Congress has brought the longest-ever funding lapse at the Department of Homeland Security to a close, without resolving the immigration fight that sparked it. On Thursday, Day 76 of the shutdown, the House cleared a bipartisan bill—already passed by the Senate more than a month ago—to restart money for most DHS agencies, including the Coast Guard, TSA, Secret Service, and FEMA, Politico reports.
- President Trump swiftly signed the bill, ending weeks in which thousands of employees worked without pay and more than 1,100 TSA agents quit, the AP reports. The package funds the agencies through September. The White House had urged Congress to act this week, warning that temporary funding would run out soon, potentially causing airport disruptions.

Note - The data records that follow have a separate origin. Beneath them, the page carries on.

-- pv_equiv track=rewrite | github.com/chus-chus/teex | _utils.py | _generate_feature_names
-- ===== SOURCE A (Python) =====
-- from string import ascii_letters
--
-- def _generate_feature_names(nFeatures):
--     """ Generates a list of length *nFeatures* with combinatinos of the abecedary. """
--
--     if nFeatures > len(ascii_letters):
--         featureNames = list()
--         name, i, j = 0, 0, -1
--         while name < nFeatures:
--             if j == -1:
--                 fName = ascii_letters[i]
--             else:
--                 fName = featureNames[j] + ascii_letters[i]
--             featureNames.append(fName)
--             i += 1
--             if i % len(ascii_letters) == 0:
--                 j += 1
--                 i = 0
--             name += 1
--     else:
--         featureNames = [ascii_letters[i] for i in range(nFeatures)]
--     return featureNames
-- ===== SOURCE B (Python) =====
-- from string import ascii_letters
--
-- def _generate_feature_names(nFeatures):
--     """ Generates a list of length *nFeatures* with combinations of the abecedary. """
--
--     def name(n):
--         if n < len(ascii_letters):
--             return ascii_letters[n]
--         q, r = divmod(n - len(ascii_letters), len(ascii_letters))
--         return name(q) + ascii_letters[r]
--
--     return [name(n) for n in range(nFeatures)]
-- ===== Notes on version B (the rewrite author's own statement) =====
-- stated objective: simpler
-- what changed: Replaced A's while-loop state machine (counters name/i/j with a modulo reset and a branch on j == -1) by a recursive name(n) that builds the n-th name directly via divmod(n-52, 52), mapped over range(nFeatures); the size branch disappears.
import Mathlib
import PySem

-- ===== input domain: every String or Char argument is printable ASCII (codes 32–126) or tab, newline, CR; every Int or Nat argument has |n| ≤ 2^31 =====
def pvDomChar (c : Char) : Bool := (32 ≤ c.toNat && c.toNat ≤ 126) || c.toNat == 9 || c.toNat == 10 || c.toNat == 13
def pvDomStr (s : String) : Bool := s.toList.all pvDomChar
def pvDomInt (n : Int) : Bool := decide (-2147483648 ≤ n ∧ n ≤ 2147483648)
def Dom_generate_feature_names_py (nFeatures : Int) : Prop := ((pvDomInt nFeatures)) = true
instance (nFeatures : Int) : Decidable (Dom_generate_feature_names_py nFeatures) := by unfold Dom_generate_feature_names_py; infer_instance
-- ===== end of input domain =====

-- B replaces A's while-loop state machine (counters name/i/j with a modulo reset) by a
-- recursive name(n) built from divmod over the index; objective: simpler, same cost.

-- string.ascii_letters (shared module-level constant of both programs)
def pvLetters : List Char := "abcdefghijklmnopqrstuvwxyzABCDEFGHIJKLMNOPQRSTUVWXYZ".toList

-- ascii_letters[i] as a 1-character Python string (index is always in range in both programs)
def pvLetter (i : Int) : String := String.ofList [PySem.List.pyGetD pvLetters i ' ']

-- ===== PORT A =====
-- the 'while name < nFeatures' loop; featureNames[j] is always in range (0 ≤ j < name)
def generate_feature_names_loop (nFeatures : Int) (featureNames : List String)
    (name i j : Int) : List String :=
  if _h : name < nFeatures then
    let fName := if j = -1 then pvLetter i
                 else PySem.List.pyGetD featureNames j "" ++ pvLetter i
    let featureNames' := featureNames ++ [fName]
    let i' := i + 1
    if PySem.Int.mod i' (pvLetters.length : Int) = 0 then
      generate_feature_names_loop nFeatures featureNames' (name + 1) 0 (j + 1)
    else
      generate_feature_names_loop nFeatures featureNames' (name + 1) i' j
  else featureNames
termination_by (nFeatures - name).toNat
decreasing_by all_goals omega

def generate_feature_names_py (nFeatures : Int) : List String :=
  if nFeatures > (pvLetters.length : Int) then
    generate_feature_names_loop nFeatures [] 0 0 (-1)
  else
    (PySem.List.pyRange 0 nFeatures 1).map (fun i => pvLetter i)

-- ===== PORT B =====
-- name(n): ascii_letters[n] for n < 52, else name(q) + ascii_letters[r] with q, r = divmod(n-52, 52)
def pvAltName (n : Int) : String :=
  if h : n < (pvLetters.length : Int) then pvLetter n
  else
    pvAltName (PySem.Int.floordiv (n - (pvLetters.length : Int)) (pvLetters.length : Int))
      ++ pvLetter (PySem.Int.mod (n - (pvLetters.length : Int)) (pvLetters.length : Int))
termination_by n.toNat
decreasing_by
  have hl : ((pvLetters.length : Int)) = 52 := by decide
  simp only [hl] at h ⊢
  rw [PySem.Int.floordiv_eq_ediv_of_pos (by norm_num)]
  have h1 : 0 ≤ (n - 52) / 52 := Int.ediv_nonneg (by omega) (by omega)
  have h2 : (n - 52) / 52 ≤ n - 52 := Int.ediv_le_self _ (by omega)
  omega

def generate_feature_names_py_alt (nFeatures : Int) : List String :=
  (PySem.List.pyRange 0 nFeatures 1).map pvAltName

-- ===== PRECONDITION & SPEC =====
def Spec_generate_feature_names_py (nFeatures : Int) (out : List String) : Prop := out = generate_feature_names_py_alt nFeatures
instance (nFeatures : Int) (out : List String) : Decidable (Spec_generate_feature_names_py nFeatures out) := by unfold Spec_generate_feature_names_py; infer_instance

-- ===== CLAIM (what is proved, stated in full; the proofs are below) =====
def Claim_equal_generate_feature_names_py : Prop := ∀ (nFeatures : Int), Dom_generate_feature_names_py nFeatures → Spec_generate_feature_names_py nFeatures (generate_feature_names_py nFeatures)

-- ===== LEMMAS AND PROOFS =====

lemma pvLen52 : ((pvLetters.length : Int)) = 52 := by decide

lemma pvAltName_small {n : Int} (h : n < 52) : pvAltName n = pvLetter n := by
  have hl := pvLen52
  rw [pvAltName, dif_pos (by omega)]

lemma pvAltName_large {n : Int} (h : ¬ n < 52) :
    pvAltName n = pvAltName (PySem.Int.floordiv (n - 52) 52)
      ++ pvLetter (PySem.Int.mod (n - 52) 52) := by
  have hl := pvLen52
  rw [pvAltName, dif_neg (by omega)]
  rw [hl]

-- indexing the already-built prefix: featureNames[j] = pvAltName j
lemma pvGetD_map_range (f : Int → String) (k j : Nat) (h : j < k) :
    PySem.List.pyGetD ((List.range k).map (fun m : Nat => f (m : Int))) (j : Int) "" = f (j : Int) := by
  rw [PySem.List.pyGetD_natCast, PySem.List.getD_map_range _ k j _ h]

-- the loop invariant: after k iterations featureNames = map pvAltName [0, k),
-- name = k, i = k % 52, j = k / 52 - 1
lemma loop_inv (nF : Int) : ∀ (d k : Nat), (k : Int) ≤ nF → (nF - k).toNat = d →
    generate_feature_names_loop nF ((List.range k).map (fun m : Nat => pvAltName (m : Int)))
      k (PySem.Int.mod k 52) (PySem.Int.floordiv k 52 - 1)
      = (List.range nF.toNat).map (fun m : Nat => pvAltName (m : Int)) := by
  intro d
  induction d with
  | zero =>
    intro k hk hd
    have hEq : (k : Int) = nF := by omega
    rw [generate_feature_names_loop, dif_neg (by omega)]
    have : nF.toNat = k := by omega
    rw [this]
  | succ d ih =>
    intro k hk hd
    have hlt : (k : Int) < nF := by omega
    have hmod : PySem.Int.mod (k : Int) 52 = (k : Int) % 52 :=
      PySem.Int.mod_eq_emod_of_pos (by norm_num)
    have hdiv : PySem.Int.floordiv (k : Int) 52 = (k : Int) / 52 :=
      PySem.Int.floordiv_eq_ediv_of_pos (by norm_num)
    rw [generate_feature_names_loop, dif_pos hlt]
    simp only [pvLen52]
    have hfName :
        (if PySem.Int.floordiv (k : Int) 52 - 1 = -1 then pvLetter (PySem.Int.mod k 52)
         else PySem.List.pyGetD ((List.range k).map (fun m : Nat => pvAltName (m : Int)))
                (PySem.Int.floordiv (k : Int) 52 - 1) ""
              ++ pvLetter (PySem.Int.mod k 52)) = pvAltName (k : Int) := by
      by_cases hsmall : (k : Int) < 52
      · rw [if_pos (by rw [hdiv]; omega), pvAltName_small hsmall, hmod]
        congr 1
        omega
      · rw [if_neg (by rw [hdiv]; omega), pvAltName_large hsmall]
        have hj : PySem.Int.floordiv (k : Int) 52 - 1 = ((k / 52 - 1 : Nat) : Int) := by
          rw [hdiv]; omega
        rw [hj, pvGetD_map_range _ k _ (by omega)]
        have hq : PySem.Int.floordiv ((k : Int) - 52) 52 = ((k / 52 - 1 : Nat) : Int) := by
          rw [PySem.Int.floordiv_eq_ediv_of_pos (by norm_num)]; omega
        have hr : PySem.Int.mod ((k : Int) - 52) 52 = PySem.Int.mod (k : Int) 52 := by
          rw [PySem.Int.mod_eq_emod_of_pos (by norm_num), hmod]; omega
        rw [hq, hr]
    rw [hfName]
    have hsnoc : (List.range k).map (fun m : Nat => pvAltName (m : Int)) ++ [pvAltName (k : Int)]
        = (List.range (k + 1)).map (fun m : Nat => pvAltName (m : Int)) := by
      rw [List.range_succ, List.map_append]; rfl
    by_cases hwrap : PySem.Int.mod (PySem.Int.mod (k : Int) 52 + 1) 52 = 0
    · have hwrap' : (k : Int) % 52 = 51 := by
        rw [PySem.Int.mod_eq_emod_of_pos (by norm_num), hmod] at hwrap
        omega
      rw [if_pos hwrap, hsnoc]
      have e1 : ((k : Int) + 1) = ((k + 1 : Nat) : Int) := by omega
      have e2 : (0 : Int) = PySem.Int.mod ((k + 1 : Nat) : Int) 52 := by
        simp only [PySem.Int.mod_eq_emod_of_pos (by norm_num : (0:Int) < 52)]; omega
      have e3 : PySem.Int.floordiv (k : Int) 52 - 1 + 1
          = PySem.Int.floordiv ((k + 1 : Nat) : Int) 52 - 1 := by
        rw [hdiv, PySem.Int.floordiv_eq_ediv_of_pos (by norm_num)]; omega
      rw [e1, e2, e3]
      exact ih (k + 1) (by omega) (by omega)
    · have hwrap' : (k : Int) % 52 ≠ 51 := by
        rw [PySem.Int.mod_eq_emod_of_pos (by norm_num), hmod] at hwrap
        omega
      rw [if_neg hwrap, hsnoc]
      have e1 : ((k : Int) + 1) = ((k + 1 : Nat) : Int) := by omega
      have e2 : PySem.Int.mod (k : Int) 52 + 1 = PySem.Int.mod ((k + 1 : Nat) : Int) 52 := by
        simp only [PySem.Int.mod_eq_emod_of_pos (by norm_num : (0:Int) < 52)]; omega
      have e3 : PySem.Int.floordiv (k : Int) 52 - 1
          = PySem.Int.floordiv ((k + 1 : Nat) : Int) 52 - 1 := by
        rw [hdiv, PySem.Int.floordiv_eq_ediv_of_pos (by norm_num)]; omega
      rw [e1, e2, e3]
      exact ih (k + 1) (by omega) (by omega)

lemma alt_eq_map_range (nF : Int) :
    generate_feature_names_py_alt nF = (List.range nF.toNat).map (fun m : Nat => pvAltName (m : Int)) := by
  rw [generate_feature_names_py_alt, PySem.List.pyRange_one]
  rw [List.map_map]
  simp [Function.comp_def]

-- ===== VERDICT (by name: the statement is the Claim_ definition above) =====
theorem generate_feature_names_py_spec : Claim_equal_generate_feature_names_py := by
  intro nF _
  unfold Spec_generate_feature_names_py generate_feature_names_py
  by_cases h : nF > (pvLetters.length : Int)
  · rw [if_pos h, alt_eq_map_range]
    have h0 := loop_inv nF (nF - 0).toNat 0 (by omega) rfl
    have em : PySem.Int.mod (0 : Int) 52 = 0 := by decide
    have ed : PySem.Int.floordiv (0 : Int) 52 - 1 = -1 := by decide
    simp only [List.range_zero, List.map_nil, Nat.cast_zero, em, ed] at h0
    exact h0
  · rw [if_neg h, generate_feature_names_py_alt]
    apply List.map_congr_left
    intro x hx
    rw [PySem.List.mem_pyRange_one] at hx
    have hl := pvLen52
    exact (pvAltName_small (by omega)).symm
-- pv_equiv track=rewrite | github.com/ohad1s/Intro_to_Python | Summer/TA4/f7.py | moveCharToLast
-- ===== SOURCE A (Python) =====
-- def moveCharToLast(string,char):
--     new_str=""
--     counter=0
--     for c in string:
--         if c==char:
--             counter+=1
--         else:
--             new_str+=c
--     return new_str+(counter*char)
-- ===== SOURCE B (Python) =====
-- def moveCharToLast(string, char):
--     # stable sort: non-matching characters keep their order up front,
--     # matching characters (each equal to char) go to the end
--     return ''.join(sorted(string, key=lambda c: c == char))
-- ===== Notes on version B (the rewrite author's own statement) =====
-- stated objective: idiomatic
-- what changed: Replaces the manual accumulate-and-count loop with a one-line stable sort keyed on whether each character equals char, which partitions non-matching characters (in order) before the matching ones.
import Mathlib
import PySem

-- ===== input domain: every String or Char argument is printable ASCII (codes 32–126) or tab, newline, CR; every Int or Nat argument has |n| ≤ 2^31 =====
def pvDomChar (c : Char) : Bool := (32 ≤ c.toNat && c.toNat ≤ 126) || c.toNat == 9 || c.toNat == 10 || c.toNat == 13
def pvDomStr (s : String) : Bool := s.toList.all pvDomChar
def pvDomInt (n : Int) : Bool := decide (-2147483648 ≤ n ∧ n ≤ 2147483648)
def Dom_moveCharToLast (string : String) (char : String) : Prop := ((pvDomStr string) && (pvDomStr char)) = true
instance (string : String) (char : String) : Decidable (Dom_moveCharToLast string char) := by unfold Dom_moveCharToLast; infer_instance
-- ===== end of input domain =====

-- B replaces A's accumulate-and-count loop by a one-line stable sort keyed on (c == char); same result, idiomatic one-liner.

-- ===== PORT A =====
-- A: one pass; non-matching chars appended to new_str, matches counted; result = new_str + counter*char
def moveCharToLast (string : String) (char : String) : String :=
  let r := string.toList.foldl
    (fun (acc : List Char × Nat) c =>
      if String.ofList [c] == char then (acc.1, acc.2 + 1) else (acc.1 ++ [c], acc.2))
    ([], 0)
  String.ofList (r.1 ++ (List.replicate r.2 char.toList).flatten)

-- ===== PORT B =====
-- B: ''.join(sorted(string, key=lambda c: c == char)) — stable sort on the Bool key
def moveCharToLast_alt (string : String) (char : String) : String :=
  String.ofList (PySem.List.sorted string.toList (fun c => String.ofList [c] == char) false)

-- ===== PRECONDITION & SPEC =====
def Spec_moveCharToLast (string : String) (char : String) (out : String) : Prop := out = moveCharToLast_alt string char
instance (string : String) (char : String) (out : String) : Decidable (Spec_moveCharToLast string char out) := by unfold Spec_moveCharToLast; infer_instance

-- ===== CLAIM (what is proved, stated in full; the proofs are below) =====
def Claim_equal_moveCharToLast : Prop := ∀ (string : String) (char : String), Dom_moveCharToLast string char → Spec_moveCharToLast string char (moveCharToLast string char)

-- ===== LEMMAS AND PROOFS =====

theorem pv_insertBy_nil (f : Char → Char → Bool) (x : Char) :
    PySem.List.insertBy f x [] = [x] := rfl

theorem pv_insertBy_cons (f : Char → Char → Bool) (x y : Char) (ys : List Char) :
    PySem.List.insertBy f x (y :: ys) =
      if f x y then x :: y :: ys else y :: PySem.List.insertBy f x ys := rfl

-- inserting x into an accumulator of the form (all-false keys) ++ (all-true keys)
theorem pv_insertBy_partition (key : Char → Bool) (x : Char) (F T : List Char)
    (hF : ∀ a ∈ F, key a = false) (hT : ∀ a ∈ T, key a = true) :
    PySem.List.insertBy (fun a b => decide (key a < key b)) x (F ++ T) =
      if key x then F ++ T ++ [x] else F ++ [x] ++ T := by
  induction F with
  | nil =>
    simp only [List.nil_append]
    induction T with
    | nil => cases hx : key x <;> simp [pv_insertBy_nil]
    | cons y ys ih =>
      have hy : key y = true := hT y (by simp)
      have hys : ∀ a ∈ ys, key a = true := fun a ha => hT a (by simp [ha])
      rw [pv_insertBy_cons]
      cases hx : key x with
      | false => simp [hy, Bool.lt_iff]
      | true =>
        have h2 : (decide (key x < key y)) = false := by simp [hx, hy]
        rw [if_neg (by simp [h2]), ih hys, if_pos hx]
        simp
  | cons a F' ih =>
    have ha : key a = false := hF a (by simp)
    have hF' : ∀ b ∈ F', key b = false := fun b hb => hF b (by simp [hb])
    have h2 : (decide (key x < key a)) = false := by simp [ha, Bool.lt_iff]
    rw [List.cons_append, pv_insertBy_cons, if_neg (by simp [h2]), ih hF']
    cases key x <;> simp

-- the insertion-sort fold splits the input into false-key part ++ true-key part
theorem pv_foldl_insert_partition (key : Char → Bool) (l : List Char) (F T : List Char)
    (hF : ∀ a ∈ F, key a = false) (hT : ∀ a ∈ T, key a = true) :
    l.foldl (fun acc x => PySem.List.insertBy (fun a b => decide (key a < key b)) x acc) (F ++ T) =
      (F ++ l.filter (fun c => !key c)) ++ (T ++ l.filter key) := by
  induction l generalizing F T with
  | nil => simp
  | cons x xs ih =>
    simp only [List.foldl_cons]
    rw [pv_insertBy_partition key x F T hF hT]
    cases hx : key x with
    | false =>
      have hF2 : ∀ a ∈ F ++ [x], key a = false := by
        intro a ha
        rcases List.mem_append.mp ha with h | h
        · exact hF a h
        · simp at h; simpa [h] using hx
      have h1 : F ++ [x] ++ T = (F ++ [x]) ++ T := by simp
      rw [if_neg (by simp [hx]), h1, ih (F ++ [x]) T hF2 hT]
      simp [List.filter_cons, hx]
    | true =>
      have hT2 : ∀ a ∈ T ++ [x], key a = true := by
        intro a ha
        rcases List.mem_append.mp ha with h | h
        · exact hT a h
        · simp at h; simpa [h] using hx
      have h1 : F ++ T ++ [x] = F ++ (T ++ [x]) := by simp
      rw [if_pos rfl, h1, ih F (T ++ [x]) hF hT2]
      simp [List.filter_cons, hx]

-- B's sort = partition
theorem pv_sorted_partition (key : Char → Bool) (l : List Char) :
    PySem.List.sorted l key false = l.filter (fun c => !key c) ++ l.filter key := by
  have := pv_foldl_insert_partition key l [] [] (by simp) (by simp)
  simpa [PySem.List.sorted] using this

-- A's fold = (filtered non-matches, count of matches)
theorem pv_foldA (char : String) (l : List Char) (F : List Char) (n : Nat) :
    l.foldl (fun (acc : List Char × Nat) c =>
        if String.ofList [c] == char then (acc.1, acc.2 + 1) else (acc.1 ++ [c], acc.2)) (F, n) =
      (F ++ l.filter (fun c => !(String.ofList [c] == char)),
       n + (l.filter (fun c => String.ofList [c] == char)).length) := by
  induction l generalizing F n with
  | nil => simp
  | cons x xs ih =>
    simp only [List.foldl_cons]
    cases hx : (String.ofList [x] == char) with
    | false =>
      rw [if_neg (by simp [hx]), ih]
      simp [List.filter_cons, hx]
    | true =>
      rw [if_pos rfl, ih]
      simp [List.filter_cons, hx]
      omega

-- replicate char.toList over a list of chars all equal to char
theorem pv_flatten_replicate (char : String) (L : List Char)
    (h : ∀ x ∈ L, char.toList = [x]) :
    (List.replicate L.length char.toList).flatten = L := by
  induction L with
  | nil => simp
  | cons c t ih =>
    have hc : char.toList = [c] := h c (by simp)
    rw [List.length_cons, List.replicate_succ, List.flatten_cons,
      ih (fun x hx => h x (by simp [hx])), hc]
    simp

-- ===== VERDICT (by name: the statement is the Claim_ definition above) =====
theorem moveCharToLast_spec : Claim_equal_moveCharToLast := by
  intro string char _
  unfold Spec_moveCharToLast moveCharToLast moveCharToLast_alt
  rw [pv_sorted_partition, pv_foldA]
  simp only [List.nil_append, Nat.zero_add]
  congr 1
  congr 1
  apply pv_flatten_replicate
  intro x hx
  have h1 := List.of_mem_filter hx
  have hx' : String.ofList [x] = char := by simpa using h1
  have h2 : (String.ofList [x]).toList = [x] := String.toList_ofList
  rw [← h2]
  exact congrArg String.toList hx'.symm
lemma A_eq (mask : Int) :
    read_endpoint_mask mask =
      ((List.range 32).filter (nrm mask).testBit).foldl (fun t k => t ++ pcPiece k) "" := by
  unfold read_endpoint_mask
  rw [PySem.List.pyRange_one]
  have h32 : ((32:Int) - 0).toNat = 32 := by decide
  rw [h32, List.foldl_map, List.foldl_filter]
  apply PySem.List.foldl_congr_mem
  intro acc k hkmem
  have hk : k < 32 := List.mem_range.mp hkmem
  have hz : (0 : Int) + (k : Int) = (k : Int) := by ring
  rw [hz]
  have htn : ((k : Int)).toNat = k := by omega
  rw [htn]
  have hsh : (1 <<< k : Nat) = 2 ^ k := by simp [Nat.shiftLeft_eq]
  rw [hsh]
  have hmod : PySem.Int.mod (k : Int) 16 = ((k % 16 : Nat) : Int) := by
    exact_mod_cast PySem.Int.mod_natCast k 16
  rw [hmod]
  by_cases hc : (nrm mask).testBit k = true
  · rw [if_pos ((cond_iff mask k hk).mpr hc), if_pos hc]
    dsimp only
    unfold pcPiece
    congr 2
    split
    · next h => rw [if_pos (by exact_mod_cast h)]
    · next h => rw [if_neg (by intro hcc; exact h (by exact_mod_cast hcc))]
  · rw [if_neg (fun h => hc ((cond_iff mask k hk).mp h)), if_neg hc]

lemma B_eq (mask : Int) :
    read_endpoint_mask_alt mask =
      ((List.range 32).filter (nrm mask).testBit).foldl (fun t k => t ++ pcPiece k) "" := by
  unfold read_endpoint_mask_alt
  rw [band32_eq_nrm]
  apply altLoop_eq 32 0 (nrm mask) ""
  · simpa using nrm_lt mask
  · intro i hi; omega
  · intro i hi
    exact Nat.testBit_eq_false_of_lt
      (lt_of_lt_of_le (nrm_lt mask) (Nat.pow_le_pow_right (by omega) hi))

-- ===== VERDICT (by name: the statement is the Claim_ definition above) =====
theorem read_endpoint_mask_spec : Claim_equal_read_endpoint_mask := by
  intro mask _
  show read_endpoint_mask mask = read_endpoint_mask_alt mask
  rw [A_eq, B_eq]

The deal pointedly excludes Immigration and Customs Enforcement and Border Patrol, which have been operating on earlier funding. House Republicans balked at passing the bill because of the ICE exclusion and the party eventually had to "bypass its own right flank" to push the bill through with a maneuver that limited debate and sped it to a vote, the New York Times reports. Republicans now plan to move a separate, GOP-only bill steering tens of billions to those agencies, using a budget maneuver to evade a Senate filibuster. Trump wants that package on his desk by June 1, with no new limits on enforcement tactics.
Democrats, who had pushed to withhold funding for ICE and Border Patrol unless stricter safeguards were added, largely held the line during weeks of attempts by House Republicans to push through legislation to fund all of DHS. Rep. Rosa DeLauro, the top Democrat on the House Appropriations Committee, proposed the bipartisan bill more than two months ago, the AP reports. "It is about damn time," she said Thursday.